-- pv_equiv track=rewrite | github.com/novac42/chrome-update-digest | src/processors/split_and_process_release_notes.py | reconstruct_with_sections
-- ===== SOURCE A (Python) =====
-- from typing import Dict, List, Optional, Tuple
--
-- def reconstruct_with_sections(sections: Dict[str, str]) -> str:
--     """
--     Reconstruct the full markdown from sections.
--
--     Args:
--         sections: Dictionary of section names to content
--
--     Returns:
--         Reconstructed markdown content
--     """
--     lines = []
--
--     # Add header if present
--     if '_header' in sections:
--         lines.append(sections['_header'])
--
--     # Add sections in a logical order
--     section_order = [
--         'CSS and UI', 'CSS',
--         'HTML and DOM',
--         'JavaScript',
--         'Web APIs',
--         'Graphics', 'WebGPU',
--         'WebAssembly',
--         'Multimedia', 'Images and media',
--         'Devices',
--         'Performance',
--         'Security', 'Privacy and security',
--         'Service Worker',
--         'Identity',
--         'Payments',
--         'Enterprise',
--         'Browser changes',
--         'Origin trials', 'New origin trials',
--         'Deprecations and removals'
--     ]
--
--     added_sections = set()
--     for section_name in section_order:
--         if section_name in sections and section_name not in added_sections:
--             lines.append(sections[section_name])
--             added_sections.add(section_name)
--
--     # Add any remaining sections not in the order
--     for section_name, content in sections.items():
--         if section_name not in added_sections and not section_name.startswith('_'):
--             lines.append(content)
--
--     return '\n'.join(lines)
-- ===== SOURCE B (Python) =====
-- def reconstruct_with_sections(sections):
--     """Reconstruct the full markdown from sections (decorate-sort-undecorate)."""
--     section_order = [
--         'CSS and UI', 'CSS',
--         'HTML and DOM',
--         'JavaScript',
--         'Web APIs',
--         'Graphics', 'WebGPU',
--         'WebAssembly',
--         'Multimedia', 'Images and media',
--         'Devices',
--         'Performance',
--         'Security', 'Privacy and security',
--         'Service Worker',
--         'Identity',
--         'Payments',
--         'Enterprise',
--         'Browser changes',
--         'Origin trials', 'New origin trials',
--         'Deprecations and removals'
--     ]
--     order_index = {name: i for i, name in enumerate(section_order)}
--     fallback = len(section_order)
--     decorated = [(order_index.get(name, fallback), j, content)
--                  for j, (name, content) in enumerate(sections.items())
--                  if not name.startswith('_')]
--     decorated.sort(key=lambda t: (t[0], t[1]))
--     lines = [sections['_header']] if '_header' in sections else []
--     lines.extend(content for _, _, content in decorated)
--     return '\n'.join(lines)
-- ===== Notes on version B (the rewrite author's own statement) =====
-- stated objective: alternative
-- what changed: Replaces A's two sequential passes (a scan over the fixed priority list guarded by an 'added' set, then a leftover scan over the dict) by a single decorate-stable-sort-undecorate pass: each non-underscore item is tagged with (priority rank, insertion position) from a precomputed index and sorted once.
import Mathlib
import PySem
-- pv_equiv track=rewrite | github.com/ayukyo/alltoolkit | Python/suffix_tree_utils/mod.py | _all_common_dp
-- ===== SOURCE A (Python) =====
-- from typing import Optional, List, Tuple, Dict, Set
--
-- def _all_common_dp(s1: str, s2: str, min_length: int) -> List[str]:
--     """找两个字符串的所有公共子串"""
--     result = set()
--
--     # 遍历所有可能的子串
--     for i in range(len(s1)):
--         substr = ""
--         for j in range(i, len(s1)):
--             substr += s1[j]
--             if len(substr) >= min_length and substr in s2:
--                 result.add(substr)
--
--     return list(result)
-- ===== SOURCE B (Python) =====
-- def _all_common_dp(s1: str, s2: str, min_length: int) -> list:
--     """找两个字符串的所有公共子串"""
--     n, m = len(s1), len(s2)
--
--     # Longest-common-extension DP, one row per start i (computed right to left):
--     # cur[j] = length of the longest common prefix of s1[i:] and s2[j:].
--     # best[i] = longest prefix of s1[i:] occurring anywhere in s2 = max of row i;
--     # every shorter prefix occurs too, so the common substrings starting at i are
--     # exactly s1[i:i+l] for max(min_length, 1) <= l <= best[i].
--     best = []
--     prev = [0] * (m + 1)
--     for i in range(n - 1, -1, -1):
--         cur = [prev[j + 1] + 1 if s1[i] == s2[j] else 0 for j in range(m)] + [0]
--         best = [max(cur)] + best
--         prev = cur
--
--     result = set()
--     lo = max(min_length, 1)
--     for i in range(n):
--         for l in range(lo, best[i] + 1):
--             result.add(s1[i:i + l])
--     return list(result)
-- ===== Notes on version B (the rewrite author's own statement) =====
-- stated objective: alternative
-- what changed: A tests every substring of s1 against s2 with a quadratic enumeration times an O(len*m) 'in' search; B instead computes a longest-common-extension DP row per start position (cur[j] = lcp of s1[i:] and s2[j:]), takes its maximum best[i], and emits exactly the substrings s1[i:i+l] for max(min_length,1) <= l <= best[i], using that substring containment is monotone in length; the enumeration phase drops from O(n^3*m) to O(n*m), but building the (possibly quadratic-size) result set dominates both programs at large sizes, so no overall speed is claimed.
import Mathlib
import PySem
-- pv_equiv track=rewrite | github.com/krwhynot/crispy-crm | data/migration-output/name-cleanup/name_cleanup_script.py | parse_title_single_name
-- ===== SOURCE A (Python) =====
-- from typing import Tuple, Optional, Dict, List
--
-- JOB_TITLES = {
--     'president', 'vice president', 'vp', 'ceo', 'cfo', 'coo',
--     'general manager', 'gm', 'manager', 'executive', 'director',
--     'owner', 'chef', 'executive chef', 'pastry chef', 'corporate chef',
--     'sous chef', 'chef de cuisine', 'coordinator', 'assistant',
--     'supervisor', 'administrator'
-- }
--
-- def is_job_title_keyword(word: str) -> bool:
--     """Check if word is a known job title"""
--     return word.lower() in JOB_TITLES
--
-- def parse_title_single_name(name: str) -> Tuple[Optional[str], Optional[str], str]:
--     """Parse 'Executive Chef Smith' or 'General Manager Jensen'"""
--     words = name.split()
--
--     # Find where title ends and name begins
--     title_words = []
--     name_word = None
--
--     for i, word in enumerate(words):
--         if is_job_title_keyword(word):
--             title_words.append(word)
--         elif word.lower() in ['chef', 'manager', 'director', 'executive']:
--             title_words.append(word)
--         else:
--             # This should be the name
--             name_word = word
--             # Add any remaining words to title if they're title-like
--             for j in range(i+1, len(words)):
--                 if is_job_title_keyword(words[j]):
--                     title_words.append(words[j])
--             break
--
--     title = ' '.join(title_words).title() if title_words else name
--
--     return None, name_word, title
-- ===== SOURCE B (Python) =====
-- from typing import Tuple, Optional
--
-- JOB_TITLES = {
--     'president', 'vice president', 'vp', 'ceo', 'cfo', 'coo',
--     'general manager', 'gm', 'manager', 'executive', 'director',
--     'owner', 'chef', 'executive chef', 'pastry chef', 'corporate chef',
--     'sous chef', 'chef de cuisine', 'coordinator', 'assistant',
--     'supervisor', 'administrator'
-- }
--
-- def is_job_title_keyword(word: str) -> bool:
--     return word.lower() in JOB_TITLES
--
-- def parse_title_single_name(name: str) -> Tuple[Optional[str], Optional[str], str]:
--     """Two independent passes: the title is every keyword word, the name is the
--     first non-keyword word."""
--     words = name.split()
--     title_words = [w for w in words if is_job_title_keyword(w)]
--     name_word = next((w for w in words if not is_job_title_keyword(w)), None)
--     title = ' '.join(title_words).title() if title_words else name
--     return None, name_word, title
-- ===== Notes on version B (the rewrite author's own statement) =====
-- stated objective: simpler
-- what changed: Replaced the indexed break-loop with its nested trailing-word scan by two independent passes: title_words is the list of all keyword words and name_word is the first non-keyword word.
import Mathlib
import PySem

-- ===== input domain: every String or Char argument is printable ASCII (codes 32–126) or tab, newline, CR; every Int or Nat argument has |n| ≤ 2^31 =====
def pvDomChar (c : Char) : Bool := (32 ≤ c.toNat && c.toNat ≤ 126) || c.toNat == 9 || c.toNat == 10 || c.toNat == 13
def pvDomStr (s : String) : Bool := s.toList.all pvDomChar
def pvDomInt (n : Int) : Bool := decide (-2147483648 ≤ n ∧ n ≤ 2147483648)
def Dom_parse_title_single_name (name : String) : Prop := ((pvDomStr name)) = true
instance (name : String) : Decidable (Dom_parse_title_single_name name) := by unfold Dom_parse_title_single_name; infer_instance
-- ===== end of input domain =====

-- B replaces A's break-loop with nested trailing scan by two independent passes (all keyword words / first non-keyword word); objective: simpler.

-- ===== PORT A =====
-- module constant JOB_TITLES (a Python set literal)
def JOB_TITLES : PySem.Set String := PySem.Set.ofList
  ["president", "vice president", "vp", "ceo", "cfo", "coo",
   "general manager", "gm", "manager", "executive", "director",
   "owner", "chef", "executive chef", "pastry chef", "corporate chef",
   "sous chef", "chef de cuisine", "coordinator", "assistant",
   "supervisor", "administrator"]

-- module helper is_job_title_keyword (used by both A and B)
def is_job_title_keyword (word : String) : Bool :=
  PySem.Set.contains JOB_TITLES (PySem.Str.lower word)

-- str.title() is not in PySem: hand port, exact on ASCII (uppercase a letter not
-- preceded by a letter, lowercase a letter preceded by one, leave other chars)
def pyTitleGo : Bool → List Char → List Char
  | _, [] => []
  | prev, c :: cs =>
      (if PySem.Chars.isalpha c then
         (if prev then PySem.Chars.lowerChar c else PySem.Chars.upperChar c)
       else c) :: pyTitleGo (PySem.Chars.isalpha c) cs

def pyTitle (s : String) : String := String.ofList (pyTitleGo false s.toList)

-- inner loop: "for j in range(i+1, len(words)): if is_job_title_keyword(words[j]): title_words.append(words[j])"
def loopA_trailing : List String → List String
  | [] => []
  | w :: ws => if is_job_title_keyword w then w :: loopA_trailing ws else loopA_trailing ws

-- outer loop with break, returning (title_words, name_word)
def loopA : List String → List String × Option String
  | [] => ([], none)
  | w :: ws =>
      if is_job_title_keyword w then
        let r := loopA ws; (w :: r.1, r.2)
      else if (PySem.Str.lower w == "chef" || PySem.Str.lower w == "manager"
               || PySem.Str.lower w == "director" || PySem.Str.lower w == "executive") then
        let r := loopA ws; (w :: r.1, r.2)
      else
        (loopA_trailing ws, some w)

def parse_title_single_name (name : String) : Option String × Option String × String :=
  let words := PySem.Str.split₀ name
  let r := loopA words
  let title := if r.1.isEmpty then name else pyTitle (PySem.Str.join " " r.1)
  (none, r.2, title)

-- ===== PORT B =====
def parse_title_single_name_alt (name : String) : Option String × Option String × String :=
  let words := PySem.Str.split₀ name
  let title_words := words.filter (fun w => is_job_title_keyword w)
  let name_word := words.find? (fun w => !is_job_title_keyword w)
  let title := if title_words.isEmpty then name else pyTitle (PySem.Str.join " " title_words)
  (none, name_word, title)

-- ===== PRECONDITION & SPEC =====
def Spec_parse_title_single_name (name : String) (out : Option String × Option String × String) : Prop := out = parse_title_single_name_alt name
instance (name : String) (out : Option String × Option String × String) : Decidable (Spec_parse_title_single_name name out) := by unfold Spec_parse_title_single_name; infer_instance

-- ===== CLAIM (what is proved, stated in full; the proofs are below) =====
def Claim_equal_parse_title_single_name : Prop := ∀ (name : String), Dom_parse_title_single_name name → Spec_parse_title_single_name name (parse_title_single_name name)

-- ===== LEMMAS AND PROOFS =====

-- A's elif branch is subsumed by the keyword test: those four words are in JOB_TITLES
theorem elif_imp_kw (w : String)
    (h : (PySem.Str.lower w == "chef" || PySem.Str.lower w == "manager"
          || PySem.Str.lower w == "director" || PySem.Str.lower w == "executive") = true) :
    is_job_title_keyword w = true := by
  simp only [Bool.or_eq_true, beq_iff_eq] at h
  unfold is_job_title_keyword
  rcases h with ((h | h) | h) | h <;> rw [h] <;> decide

theorem loopA_trailing_eq_filter (ws : List String) :
    loopA_trailing ws = ws.filter (fun w => is_job_title_keyword w) := by
  induction ws with
  | nil => rfl
  | cons w ws ih =>
      by_cases h : is_job_title_keyword w = true <;>
        simp [loopA_trailing, h, ih]

theorem loopA_eq (ws : List String) :
    loopA ws = (ws.filter (fun w => is_job_title_keyword w),
                ws.find? (fun w => !is_job_title_keyword w)) := by
  induction ws with
  | nil => rfl
  | cons w ws ih =>
      by_cases h : is_job_title_keyword w = true
      · simp [loopA, h, List.find?, ih]
      · have he : (PySem.Str.lower w == "chef" || PySem.Str.lower w == "manager"
            || PySem.Str.lower w == "director" || PySem.Str.lower w == "executive") = false := by
          cases hb : (PySem.Str.lower w == "chef" || PySem.Str.lower w == "manager"
            || PySem.Str.lower w == "director" || PySem.Str.lower w == "executive")
          · rfl
          · exact absurd (elif_imp_kw w hb) h
        simp [loopA, h, he, List.find?, loopA_trailing_eq_filter]

-- ===== VERDICT (by name: the statement is the Claim_ definition above) =====
theorem parse_title_single_name_spec : Claim_equal_parse_title_single_name := by
  intro name _
  simp only [Spec_parse_title_single_name, parse_title_single_name,
    parse_title_single_name_alt, loopA_eq]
----------------------------------------
» **EXERCISE**: Retype the entries above exactly, but only from the line containing "def Dom_parse_title_single_name (name" through the line containing "def pyTitle (s", both included.

» **RESPONSE FOR THIS EXERCISE**:
def Dom_parse_title_single_name (name : String) : Prop := ((pvDomStr name)) = true
instance (name : String) : Decidable (Dom_parse_title_single_name name) := by unfold Dom_parse_title_single_name; infer_instance
-- ===== end of input domain =====

-- B replaces A's break-loop with nested trailing scan by two independent passes (all keyword words / first non-keyword word); objective: simpler.

-- ===== PORT A =====
-- module constant JOB_TITLES (a Python set literal)
def JOB_TITLES : PySem.Set String := PySem.Set.ofList
  ["president", "vice president", "vp", "ceo", "cfo", "coo",
   "general manager", "gm", "manager", "executive", "director",
   "owner", "chef", "executive chef", "pastry chef", "corporate chef",
   "sous chef", "chef de cuisine", "coordinator", "assistant",
   "supervisor", "administrator"]

-- module helper is_job_title_keyword (used by both A and B)
def is_job_title_keyword (word : String) : Bool :=
  PySem.Set.contains JOB_TITLES (PySem.Str.lower word)

-- str.title() is not in PySem: hand port, exact on ASCII (uppercase a letter not
-- preceded by a letter, lowercase a letter preceded by one, leave other chars)
def pyTitleGo : Bool → List Char → List Char
  | _, [] => []
  | prev, c :: cs =>
      (if PySem.Chars.isalpha c then
         (if prev then PySem.Chars.lowerChar c else PySem.Chars.upperChar c)
       else c) :: pyTitleGo (PySem.Chars.isalpha c) cs

def pyTitle (s : String) : String := String.ofList (pyTitleGo false s.toList)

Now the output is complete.